Did you know that in France…
- French companies can be incorporated or wound up and their articles of association can be amended without the involvement of a notary?
- a simplified joint-stock company governed by French law (société par actions simplifiée – SAS) is now the most widely used company form? The background to this is that there is greater flexibility in structuring this French company form than the French limited liability company (société à responsabilité limitée - SARL). Partnerships such as the French general partnership (société en nom collectif – SNC) do not play a significant role in French business life. French law does not provide for an equivalent to the concept of a GmbH & Co KG, which is widespread in Germany.
- the statutory minimum capital requirement (EUR 37,000) is now only required for the classic French public stock corporation (SA)?
- the minutes of shareholder resolutions concerning the increase or reduction in the capital of a French company must be registered with the French tax authorities before the appropriate administrative formalities can be carried out with the French commercial register?
- in contrast with German law on limited liability companies, the articles of association of a French SARL cannot stipulate an obligation on the shareholders to make additional contributions?
- auditors are appointed for 6 years? If the appointment is made voluntarily, i.e. without being legally binding, the appointment may be limited to a period of 3 years?
- the managing directors of a French company may, under certain conditions, combine their directorship with an employment contract?
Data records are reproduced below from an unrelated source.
-- pv_equiv track=rewrite | github.com/pypi-data/pypi-mirror-364 | packages/aikitx/aikitx-1.0.0-py3-none-any.whl/llmtoolkit/app/services/chat_service.py | _get_quick_response
-- ===== SOURCE A (Python) =====
-- from typing import List, Optional, Dict, Any
--
-- def _get_quick_response(message: str) -> Optional[str]:
--     """
--     Get a quick response for simple greetings and common phrases.
--
--     Args:
--         message: User message
--
--     Returns:
--         Quick response string or None if no quick response available
--     """
--     message_lower = message.lower().strip()
--
--     # Simple greetings
--     if message_lower in ['hi', 'hello', 'hey', 'good morning', 'good afternoon', 'good evening']:
--         return "Hi there! How can I help you today?"
--
--     # How are you variations
--     if any(phrase in message_lower for phrase in ['how are you', 'how do you do', 'how\'s it going']):
--         return "I'm doing well, thank you for asking! What can I assist you with?"
--
--     # Thank you variations
--     if any(phrase in message_lower for phrase in ['thank you', 'thanks', 'thx']):
--         return "You're welcome! Is there anything else I can help you with?"
--
--     # Goodbye variations
--     if message_lower in ['bye', 'goodbye', 'see you', 'farewell']:
--         return "Goodbye! Feel free to come back if you need any help."
--
--     # No quick response available
--     return None
-- ===== SOURCE B (Python) =====
-- # B: collect ALL matching candidates (exact via one dict lookup, substrings via one scan),
-- # then pick the highest-precedence one with min(); no early returns, precedence by priority number.
-- from typing import Optional
--
-- _R0 = "Hi there! How can I help you today?"
-- _R1 = "I'm doing well, thank you for asking! What can I assist you with?"
-- _R2 = "You're welcome! Is there anything else I can help you with?"
-- _R3 = "Goodbye! Feel free to come back if you need any help."
--
-- _EXACT = {
--     'hi': (0, _R0), 'hello': (0, _R0), 'hey': (0, _R0),
--     'good morning': (0, _R0), 'good afternoon': (0, _R0), 'good evening': (0, _R0),
--     'bye': (3, _R3), 'goodbye': (3, _R3), 'see you': (3, _R3), 'farewell': (3, _R3),
-- }
--
-- _SUBSTR = [
--     (1, 'how are you', _R1), (1, 'how do you do', _R1), (1, "how's it going", _R1),
--     (2, 'thank you', _R2), (2, 'thanks', _R2), (2, 'thx', _R2),
-- ]
--
-- def _get_quick_response(message: str) -> Optional[str]:
--     ml = message.lower().strip()
--     matches = []
--     hit = _EXACT.get(ml)
--     if hit is not None:
--         matches.append(hit)
--     for prio, phrase, resp in _SUBSTR:
--         if phrase in ml:
--             matches.append((prio, resp))
--     if not matches:
--         return None
--     return min(matches, key=lambda t: t[0])[1]
-- ===== Notes on version B (the rewrite author's own statement) =====
-- stated objective: alternative
-- what changed: Instead of four sequential early-return branches, B gathers every matching candidate (one dict lookup for exact phrases, one scan for substring phrases) into a priority-tagged list and returns the minimum-priority candidate's response.
import Mathlib
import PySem

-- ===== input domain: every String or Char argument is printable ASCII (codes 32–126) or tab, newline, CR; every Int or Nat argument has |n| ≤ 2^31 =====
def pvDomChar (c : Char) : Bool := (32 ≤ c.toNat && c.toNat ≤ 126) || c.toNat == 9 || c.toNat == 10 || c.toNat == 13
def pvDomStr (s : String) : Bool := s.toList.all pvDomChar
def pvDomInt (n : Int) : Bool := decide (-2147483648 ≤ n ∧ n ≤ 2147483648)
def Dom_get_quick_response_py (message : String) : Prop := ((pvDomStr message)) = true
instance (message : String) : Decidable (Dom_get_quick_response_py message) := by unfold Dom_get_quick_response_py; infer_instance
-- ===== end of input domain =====

-- B gathers all matching candidates (dict lookup for exact phrases, one scan for substring phrases)
-- and returns the minimum-priority one, instead of A's four sequential early-return branches.

-- ===== PORT A =====
def get_quick_response_py (message : String) : Option String :=
  let message_lower := PySem.Str.strip (PySem.Str.lower message)
  if ["hi", "hello", "hey", "good morning", "good afternoon", "good evening"].contains message_lower then
    some "Hi there! How can I help you today?"
  else if (["how are you", "how do you do", "how's it going"].any fun phrase => PySem.Str.isIn phrase message_lower) then
    some "I'm doing well, thank you for asking! What can I assist you with?"
  else if (["thank you", "thanks", "thx"].any fun phrase => PySem.Str.isIn phrase message_lower) then
    some "You're welcome! Is there anything else I can help you with?"
  else if ["bye", "goodbye", "see you", "farewell"].contains message_lower then
    some "Goodbye! Feel free to come back if you need any help."
  else
    none

-- ===== PORT B =====
-- module-level constants of Source B
def pvR0 : String := "Hi there! How can I help you today?"
def pvR1 : String := "I'm doing well, thank you for asking! What can I assist you with?"
def pvR2 : String := "You're welcome! Is there anything else I can help you with?"
def pvR3 : String := "Goodbye! Feel free to come back if you need any help."

def pvExact : PySem.Dict String (Int × String) :=
  PySem.Dict.ofList
    [ ("hi", (0, pvR0)), ("hello", (0, pvR0)), ("hey", (0, pvR0)),
      ("good morning", (0, pvR0)), ("good afternoon", (0, pvR0)), ("good evening", (0, pvR0)),
      ("bye", (3, pvR3)), ("goodbye", (3, pvR3)), ("see you", (3, pvR3)), ("farewell", (3, pvR3)) ]

def pvSubstr : List (Int × String × String) :=
  [ (1, "how are you", pvR1), (1, "how do you do", pvR1), (1, "how's it going", pvR1),
    (2, "thank you", pvR2), (2, "thanks", pvR2), (2, "thx", pvR2) ]

def get_quick_response_py_alt (message : String) : Option String :=
  let ml := PySem.Str.strip (PySem.Str.lower message)
  -- cands (Python: matches): start from the optional exact hit, then the for-loop appends substring hits
  let cands :=
    pvSubstr.foldl
      (fun acc r => if PySem.Str.isIn r.2.1 ml then acc ++ [(r.1, r.2.2)] else acc)
      (match pvExact.get? ml with | some hit => [hit] | none => [])
  -- 'if not matches: return None; return min(matches, key=…)[1]'
  match PySem.List.min? cands (fun t => t.1) with
  | some t => some t.2
  | none => none

-- ===== PRECONDITION & SPEC =====
def Spec_get_quick_response_py (message : String) (out : Option String) : Prop := out = get_quick_response_py_alt message
instance (message : String) (out : Option String) : Decidable (Spec_get_quick_response_py message out) := by unfold Spec_get_quick_response_py; infer_instance

-- ===== CLAIM =====
def Claim_equal_get_quick_response_py : Prop := ∀ (message : String), Dom_get_quick_response_py message → Spec_get_quick_response_py message (get_quick_response_py message)

-- ===== LEMMAS AND PROOFS =====

-- ===== VERDICT =====
set_option maxHeartbeats 4000000 in
theorem get_quick_response_py_spec : Claim_equal_get_quick_response_py := by
  intro message _
  unfold Spec_get_quick_response_py get_quick_response_py get_quick_response_py_alt
  generalize PySem.Str.strip (PySem.Str.lower message) = ml
  have hx : pvExact = PySem.Dict.mk
    [ ("hi", (0, pvR0)), ("hello", (0, pvR0)), ("hey", (0, pvR0)),
      ("good morning", (0, pvR0)), ("good afternoon", (0, pvR0)), ("good evening", (0, pvR0)),
      ("bye", (3, pvR3)), ("goodbye", (3, pvR3)), ("see you", (3, pvR3)), ("farewell", (3, pvR3)) ] := by rfl
  rw [hx]
  simp only [pvSubstr, List.foldl, PySem.Dict.get?_mk_cons, List.contains_eq_mem,
    List.mem_cons, List.any_cons, List.any_nil, Bool.or_eq_true,
    decide_eq_true_eq, beq_iff_eq, List.not_mem_nil, or_false]
  by_cases h0 : ml = "hi" ∨ ml = "hello" ∨ ml = "hey" ∨ ml = "good morning" ∨ ml = "good afternoon" ∨ ml = "good evening"
  · rcases h0 with h|h|h|h|h|h <;> subst h <;> rfl
  · by_cases h4 : ml = "bye" ∨ ml = "goodbye" ∨ ml = "see you" ∨ ml = "farewell"
    · rcases h4 with h|h|h|h <;> subst h <;> rfl
    · rw [if_neg (show ¬("hi" = ml) from fun h => h0 (Or.inl h.symm)),
        if_neg (show ¬("hello" = ml) from fun h => h0 (Or.inr (Or.inl h.symm))),
        if_neg (show ¬("hey" = ml) from fun h => h0 (Or.inr (Or.inr (Or.inl h.symm)))),
        if_neg (show ¬("good morning" = ml) from fun h => h0 (Or.inr (Or.inr (Or.inr (Or.inl h.symm))))),
        if_neg (show ¬("good afternoon" = ml) from fun h => h0 (Or.inr (Or.inr (Or.inr (Or.inr (Or.inl h.symm)))))),
        if_neg (show ¬("good evening" = ml) from fun h => h0 (Or.inr (Or.inr (Or.inr (Or.inr (Or.inr h.symm)))))),
        if_neg (show ¬("bye" = ml) from fun h => h4 (Or.inl h.symm)),
        if_neg (show ¬("goodbye" = ml) from fun h => h4 (Or.inr (Or.inl h.symm))),
        if_neg (show ¬("see you" = ml) from fun h => h4 (Or.inr (Or.inr (Or.inl h.symm)))),
        if_neg (show ¬("farewell" = ml) from fun h => h4 (Or.inr (Or.inr (Or.inr h.symm)))),
        if_neg h0]
      split_ifs <;> first | rfl | simp_all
- the by-laws of a French company and, in particular, restrictions on the powers of its managing director (by listing transactions requiring approval) have no effect external to the company?
- under French law, the winding up, without liquidation, of a company of which a legal person is the sole shareholder, is effected by a decision to wind up the company followed by universal succession?
- there is no provision for a restrictive year between the decision to wind up a French company and the end of its liquidation?